The compounding effect. How founders fight in year one determines whether they can survive year three. The first fight that ends in a real, hard, mutual conversation builds the muscle. The first fight that gets buried teaches both founders to bury all future fights. By year three the buried disagreements become irreparable.
The move on the first fight: name it explicitly as the first one. “This is the first real disagreement we have had. Let’s handle it the way we want to handle the next 50.” Then handle it slowly. Not at end-of-day. Not over Slack. Sit down, both of you, for an hour, until both of you can articulate the other’s position better than your own.
A check at six months
After your first six months, go back through these ten. For each, score whether you have actually made the decision deliberately or whether it happened to you. The decisions you made deliberately compound for you. The decisions that happened to you compound against you.
Most founders will find at least three they have not actually made. The honest move is to go back and remake them with the slowness they deserved. It is rarely too late. The conversation might be uncomfortable. The next five years of the company will be better for it.
A note from the team. This course is from TAKE INTEREST Inc. We build tools for people whose work depends on remembering context. Every founder conversation, every term sheet, every reason a co-founder discussion ended where it did. If you are in the first year of founding and the ten-decisions check made you want to go back and remake a few, we are open to design partners. The contact form is the door. Short message, ~48 hour response.
30-second skim
The first ten decisions
Co-founder, equity split, name, incorporation, first hire, first customer, first dollar, first no, first pivot, first founder-fight. Ten decisions made in the first six months that compound for ten years.

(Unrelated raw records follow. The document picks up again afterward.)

-- pv_equiv track=rewrite | github.com/pypi-data/pypi-mirror-373 | packages/novus-pytils/novus_pytils-0.0.64-py3-none-any.whl/novus_pytils/utils/validation.py | contains_dangerous_chars
-- ===== SOURCE A (Python) =====
-- def contains_dangerous_chars(path: str) -> bool:
--     """Check if path contains dangerous characters.
--
--     Args:
--         path: Path to check
--
--     Returns:
--         bool: True if dangerous characters found
--     """
--     dangerous_chars = ['<', '>', ':', '"', '|', '?', '*']
--
--     for char in dangerous_chars:
--         if char in path:
--             return True
--
--     if any(ord(char) < 32 for char in path):
--         return True
--
--     return False
-- ===== SOURCE B (Python) =====
-- DANGEROUS = {'<', '>', ':', '"', '|', '?', '*'}
--
-- def contains_dangerous_chars(path: str) -> bool:
--     """Check if path contains dangerous characters."""
--     return any(c in DANGEROUS or ord(c) < 32 for c in path)
-- ===== Notes on version B (the rewrite author's own statement) =====
-- stated objective: idiomatic
-- what changed: B makes one short-circuiting pass over path checking each character against a dangerous-character set and the control-code threshold, instead of A's loop over the 7 dangerous characters (each a full substring scan of path) followed by a separate any() pass.
import Mathlib
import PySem

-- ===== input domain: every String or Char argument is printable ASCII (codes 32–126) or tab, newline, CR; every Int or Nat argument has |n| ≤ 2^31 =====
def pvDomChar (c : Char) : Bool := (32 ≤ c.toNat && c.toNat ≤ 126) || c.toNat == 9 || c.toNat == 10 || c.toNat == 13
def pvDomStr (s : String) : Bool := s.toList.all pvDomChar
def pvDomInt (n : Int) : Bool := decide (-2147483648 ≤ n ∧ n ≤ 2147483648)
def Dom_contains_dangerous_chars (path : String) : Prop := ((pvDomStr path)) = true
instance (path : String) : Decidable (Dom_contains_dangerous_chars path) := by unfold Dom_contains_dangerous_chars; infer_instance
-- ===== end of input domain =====

-- B replaces A's loop over the 7 dangerous characters (each a full scan of path)
-- plus a separate any() pass by one short-circuiting pass over path (idiomatic).


-- ===== PORT A =====
-- A's outer loop over dangerous_chars, early-returning when `char in path`
def pvA_loop (path : List Char) : List Char → Bool
  | [] => false
  | c :: rest => if path.contains c then true else pvA_loop path rest

def contains_dangerous_chars (path : String) : Bool :=
  let dangerous_chars : List Char := ['<', '>', ':', '"', '|', '?', '*']
  if pvA_loop path.toList dangerous_chars then true
  else if path.toList.any (fun c => decide (c.toNat < 32)) then true
  else false

-- ===== PORT B =====
def pvDANGEROUS : PySem.Set Char := PySem.Set.ofList ['<', '>', ':', '"', '|', '?', '*']

def contains_dangerous_chars_alt (path : String) : Bool :=
  path.toList.any (fun c => pvDANGEROUS.contains c || decide (c.toNat < 32))

-- ===== PRECONDITION & SPEC =====
def Spec_contains_dangerous_chars (path : String) (out : Bool) : Prop := out = contains_dangerous_chars_alt path
instance (path : String) (out : Bool) : Decidable (Spec_contains_dangerous_chars path out) := by unfold Spec_contains_dangerous_chars; infer_instance

-- ===== CLAIM (what is proved, stated in full; the proofs are below) =====
def Claim_equal_contains_dangerous_chars : Prop := ∀ (path : String), Dom_contains_dangerous_chars path → Spec_contains_dangerous_chars path (contains_dangerous_chars path)

-- ===== LEMMAS AND PROOFS =====

-- A's outer loop is an `any` over the dangerous-char list
theorem pvA_loop_eq (path : List Char) (ds : List Char) :
    pvA_loop path ds = ds.any (fun c => path.contains c) := by
  induction ds with
  | nil => rfl
  | cons c rest ih =>
    simp only [pvA_loop, List.any_cons, ih]
    by_cases h : path.contains c <;> simp [h]

-- swapping the two quantifiers: scan ds over path ↔ scan path over ds
theorem pvSwap (p ds : List Char) :
    ds.any (fun d => p.contains d) = p.any (fun c => ds.contains c) := by
  rw [Bool.eq_iff_iff]
  simp only [List.any_eq_true, List.contains_iff_mem]
  exact ⟨fun ⟨d, hd, hp⟩ => ⟨d, hp, hd⟩, fun ⟨c, hc, hds⟩ => ⟨c, hds, hc⟩⟩

-- B's single pass splits into two passes
theorem pvSplit (p : List Char) (ds : List Char) :
    p.any (fun c => ds.contains c || decide (c.toNat < 32)) =
      (p.any (fun c => ds.contains c) || p.any (fun c => decide (c.toNat < 32))) := by
  induction p with
  | nil => simp
  | cons c cs ih =>
    simp only [List.any_cons, ih]
    cases ds.contains c <;> cases decide (c.toNat < 32) <;>
      cases cs.any (fun c => ds.contains c) <;> cases cs.any (fun c => decide (c.toNat < 32)) <;> simp

-- ===== VERDICT (by name: the statement is the Claim_ definition above) =====
theorem contains_dangerous_chars_spec : Claim_equal_contains_dangerous_chars := by
  intro path _
  unfold Spec_contains_dangerous_chars contains_dangerous_chars contains_dangerous_chars_alt
  simp only [pvA_loop_eq, pvSwap]
  rw [show (pvDANGEROUS : List Char) = ['<', '>', ':', '"', '|', '?', '*'] from by decide]
  simp only [show ∀ (s : PySem.Set Char) (c:Char), PySem.Set.contains s c = List.contains s c from fun s c => by simp [PySem.Set.contains]]
  rw [pvSplit]
  cases path.toList.any (fun c => (['<', '>', ':', '"', '|', '?', '*'] : List Char).contains c) <;>
    cases path.toList.any (fun c => decide (c.toNat < 32)) <;> simp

- Most early founders make ten irreversible-feeling decisions in the first six months. None of them are quick. All of them compound for years. Treating them as a weekend's worth of paperwork is the most common expensive mistake in early-stage.
- For each of the ten, there is a question worth asking, a common mistake, and a compounding effect. Knowing the question and the mistake in advance is half the work.
- Two of the ten are about people (co-founder, first hire). Three are about money (equity split, first dollar, first investor no). Five are about commitment (name, incorporation, first customer, first pivot, first founder-fight). The people and the commitment ones compound hardest.
Two-minute summary
Section headings with the first sentence from each. Built from the full post.
- Building summary...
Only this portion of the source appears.